The University Is a Battleground

The legal status of academic unions has always been precarious. But that hasn't stopped graduate workers from organizing.

Graduate Students at the University of Pennsylvania On Strike

Graduate student Jeffrey Tang holds his son Kieran Tang while he walks the picket line during a strike by University of Pennsylvania graduate students February 26, 2004 in Philadelphia, Pennsylvania. William Thomas Cain / Getty Images


Academic worker unions have faced two major challenges in recent decades: the invalidation, legally and politically, of their status as workers on campus, and the increasing corporatization of universities. Just at the moment where universities are imposing increasing austerity and precarity on their own workforces, they, often with the help of the National Labor Relations Board (NLRB) are often denying graduate workers, teaching assistants, and adjuncts the designation of “worker” with a right to collectively bargain.

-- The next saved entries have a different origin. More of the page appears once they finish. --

-- pv_equiv track=rewrite | github.com/Neelharia97/Python-Financial-Engineering-FE520B | HW2/Assignment2.py | identi_Substring
-- ===== SOURCE A (Python) =====
-- def identi_Substring(test_string):
--     length_string = len(test_string)
--     if length_string == 0:
--         return 0
--
--     substr_count = 0
--
--     x = 0
--     y = x+1
--     while y < length_string:
--         if test_string[x] == test_string[y]:
--             y+=1
--         else:
--             difference = y-x
--             substr_count += (difference*(difference + 1))/2
--             x, y = y, y+1
--     remaining= length_string - x
--     substr_count += (remaining * (remaining +1))/2
--     return int(substr_count)
-- ===== SOURCE B (Python) =====
-- def identi_Substring(test_string):
--     total = 0
--     run = 0
--     prev = None
--     for ch in test_string:
--         run = run + 1 if ch == prev else 1
--         total += run
--         prev = ch
--     return total
-- ===== Notes on version B (the rewrite author's own statement) =====
-- stated objective: simpler
-- what changed: Replaces the two-index while loop with per-run closed-form triangle sums by a single for-loop keeping an incremental run-length counter and adding it each character.
import Mathlib
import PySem

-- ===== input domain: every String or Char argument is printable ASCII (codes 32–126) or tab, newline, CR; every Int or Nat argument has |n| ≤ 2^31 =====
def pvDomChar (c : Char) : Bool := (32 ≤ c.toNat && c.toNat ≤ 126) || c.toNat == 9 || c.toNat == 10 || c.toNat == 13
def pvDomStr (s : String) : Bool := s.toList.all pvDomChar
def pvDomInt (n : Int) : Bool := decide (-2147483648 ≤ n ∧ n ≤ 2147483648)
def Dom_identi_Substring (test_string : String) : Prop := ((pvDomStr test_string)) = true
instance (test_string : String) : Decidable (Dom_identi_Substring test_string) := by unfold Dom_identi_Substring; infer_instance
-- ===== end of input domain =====

-- B replaces A's two-index while loop with closed-form triangle sums per run by a single
-- pass keeping an incremental run-length counter added each character (objective: simpler).


-- ===== PORT A =====
-- difference*(difference+1)/2: Python float division, but the numerator is always even and
-- the accumulated values integral, so Nat arithmetic is exact here.
def pvTri (d : Nat) : Nat := d * (d + 1) / 2

-- the while loop of A: state (x, y, substr_count); returns (substr_count, x) at exit
def pvLoopA (cs : List Char) (x y cnt : Nat) : Nat × Nat :=
  if y < cs.length then
    if cs[x]? == cs[y]? then
      pvLoopA cs x (y + 1) cnt
    else
      pvLoopA cs y (y + 1) (cnt + pvTri (y - x))
  else (cnt, x)
termination_by cs.length - y

def identi_Substring (test_string : String) : Int :=
  let cs := test_string.toList
  let length_string := cs.length
  if length_string = 0 then 0
  else
    let r := pvLoopA cs 0 1 0
    let remaining := length_string - r.2
    ((r.1 + pvTri remaining : Nat) : Int)

-- ===== PORT B =====
def identi_Substring_alt (test_string : String) : Int :=
  (test_string.toList.foldl
    (fun (st : Int × Int × Option Char) ch =>
      let run := if some ch == st.2.2 then st.2.1 + 1 else 1
      (st.1 + run, run, some ch))
    (0, 0, none)).1

-- ===== PRECONDITION & SPEC =====
def Spec_identi_Substring (test_string : String) (out : Int) : Prop := out = identi_Substring_alt test_string
instance (test_string : String) (out : Int) : Decidable (Spec_identi_Substring test_string out) := by unfold Spec_identi_Substring; infer_instance

-- ===== CLAIM (what is proved, stated in full; the proofs are below) =====
def Claim_equal_identi_Substring : Prop := ∀ (test_string : String), Dom_identi_Substring test_string → Spec_identi_Substring test_string (identi_Substring test_string)

-- ===== LEMMAS AND PROOFS =====

-- reference function: total added by B's loop when continuing after prev with current run r
def pvG (l : List Char) (p : Char) (r : Nat) : Nat :=
  match l with
  | [] => 0
  | c :: l => if c = p then (r + 1) + pvG l c (r + 1) else 1 + pvG l c 1

theorem pvTri_succ (r : Nat) : pvTri (r + 1) = pvTri r + (r + 1) := by
  unfold pvTri
  have h : (r + 1) * (r + 1 + 1) = r * (r + 1) + (r + 1) * 2 := by ring
  rw [h, Nat.add_mul_div_right _ _ (by norm_num : 0 < 2)]

theorem pvFold_eq (l : List Char) : ∀ (p : Char) (t : Int) (r : Nat),
    (l.foldl (fun (st : Int × Int × Option Char) ch =>
        let run := if some ch == st.2.2 then st.2.1 + 1 else 1
        (st.1 + run, run, some ch)) (t, (r : Int), some p)).1
      = t + (pvG l p r : Nat) := by
  induction l with
  | nil => intro p t r; simp [pvG]
  | cons c l ih =>
    intro p t r
    by_cases hc : c = p
    · have : (some c == some p) = true := by simp [hc]
      simp only [List.foldl_cons, this]
      have := ih c (t + ((r : Int) + 1)) (r + 1)
      push_cast at this ⊢
      simpa [hc, pvG, add_assoc, add_comm, add_left_comm] using this
    · have hbe : (some c == some p) = false := by simp [hc]
      simp only [List.foldl_cons, hbe]
      have := ih c (t + 1) 1
      push_cast at this ⊢
      simpa [hc, pvG, add_assoc, add_comm, add_left_comm] using this

theorem pvLoopA_eq (cs : List Char) : ∀ (n y x cnt : Nat) (p : Char),
    cs.length - y = n → x < y → y ≤ cs.length → cs[x]? = some p →
    (pvLoopA cs x y cnt).1 + pvTri (cs.length - (pvLoopA cs x y cnt).2)
      = cnt + pvTri (y - x) + pvG (cs.drop y) p (y - x) := by
  intro n
  induction n with
  | zero =>
    intro y x cnt p hn hxy hylen hx
    have hy : y = cs.length := by omega
    rw [pvLoopA]
    simp [hy, pvG, List.drop_length]
  | succ n ih =>
    intro y x cnt p hn hxy hylen hx
    have hylt : y < cs.length := by omega
    have hyget : cs[y]? = some cs[y] := List.getElem?_eq_getElem hylt
    have hdrop : cs.drop y = cs[y] :: cs.drop (y + 1) :=
      (List.getElem_cons_drop hylt).symm
    rw [pvLoopA, if_pos hylt, hx, hyget]
    by_cases hc : p = cs[y]
    · have hbe : (some p == some cs[y]) = true := by simp [hc]
      rw [if_pos hbe]
      have := ih (y + 1) x cnt p (by omega) (by omega) (by omega) hx
      rw [this, hdrop]
      have hsub : (y + 1) - x = (y - x) + 1 := by omega
      simp [pvG, hc.symm, hsub, pvTri_succ, add_assoc, add_left_comm]
    · have hbe : (some p == some cs[y]) = false := by simp [hc]
      rw [if_neg (by simp [hbe])]
      have := ih (y + 1) y (cnt + pvTri (y - x)) cs[y] (by omega) (by omega) (by omega) hyget
      rw [this, hdrop]
      have h1 : (y + 1) - y = 1 := by omega
      have hne : ¬ cs[y] = p := fun h => hc h.symm
      simp [pvG, hne, h1, pvTri, add_assoc, add_comm, add_left_comm]

-- ===== VERDICT (by name: the statement is the Claim_ definition above) =====
theorem identi_Substring_spec : Claim_equal_identi_Substring := by
  intro s _
  unfold Spec_identi_Substring identi_Substring identi_Substring_alt
  cases hcs : s.toList with
  | nil => simp
  | cons c l =>
    have hlen : (c :: l).length ≠ 0 := by simp
    simp only [if_neg hlen]
    have hA := pvLoopA_eq (c :: l) ((c :: l).length - 1) 1 0 0 c rfl
      (by omega) (by simp) (by simp)
    have hB : ((c :: l).foldl
        (fun (st : Int × Int × Option Char) ch =>
          let run := if some ch == st.2.2 then st.2.1 + 1 else 1
          (st.1 + run, run, some ch)) (0, 0, none)).1
        = 1 + (pvG l c 1 : Nat) := by
      have hstep : (some c == (none : Option Char)) = false := rfl
      simp only [List.foldl_cons, hstep]
      have := pvFold_eq l c 1 1
      push_cast at this ⊢
      simpa using this
    rw [hB]
    have hgoal : ((pvLoopA (c :: l) 0 1 0).1 + pvTri ((c :: l).length - (pvLoopA (c :: l) 0 1 0).2) : Nat)
        = 1 + pvG l c 1 := by
      rw [hA]; simp [pvTri]
    rw [hgoal]; push_cast; ring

But what these unions do have is a history: of labor organizing, of all kinds of workers, on their campuses. This history has served as a major resource for sustaining organizing campaigns even when university administrations would like to deny their existence. Here, we speak to Zach Schwartz-Weinstein, an independent scholar and veteran of multiple organizing campaigns. We discuss the cross-union and cross-campus solidarity that’s kept academic worker organizing alive, graduate workers’ changing status at the NLRB, and how strikes and picket lines can serve as a new source of learning at the university.


Michael Schapira

I wanted to start by talking about your biography, because you studied at Yale and NYU, two institutions that are so important for drawing this history of grad student organizing back into the nineties and before. Could you give a brief autobiographical statement about arriving in Yale and some of your organizing efforts there, which was a little after the first wave of organization that goes back to the seventies, and then arriving at NYU when you arrived in the middle of the 2005 strike?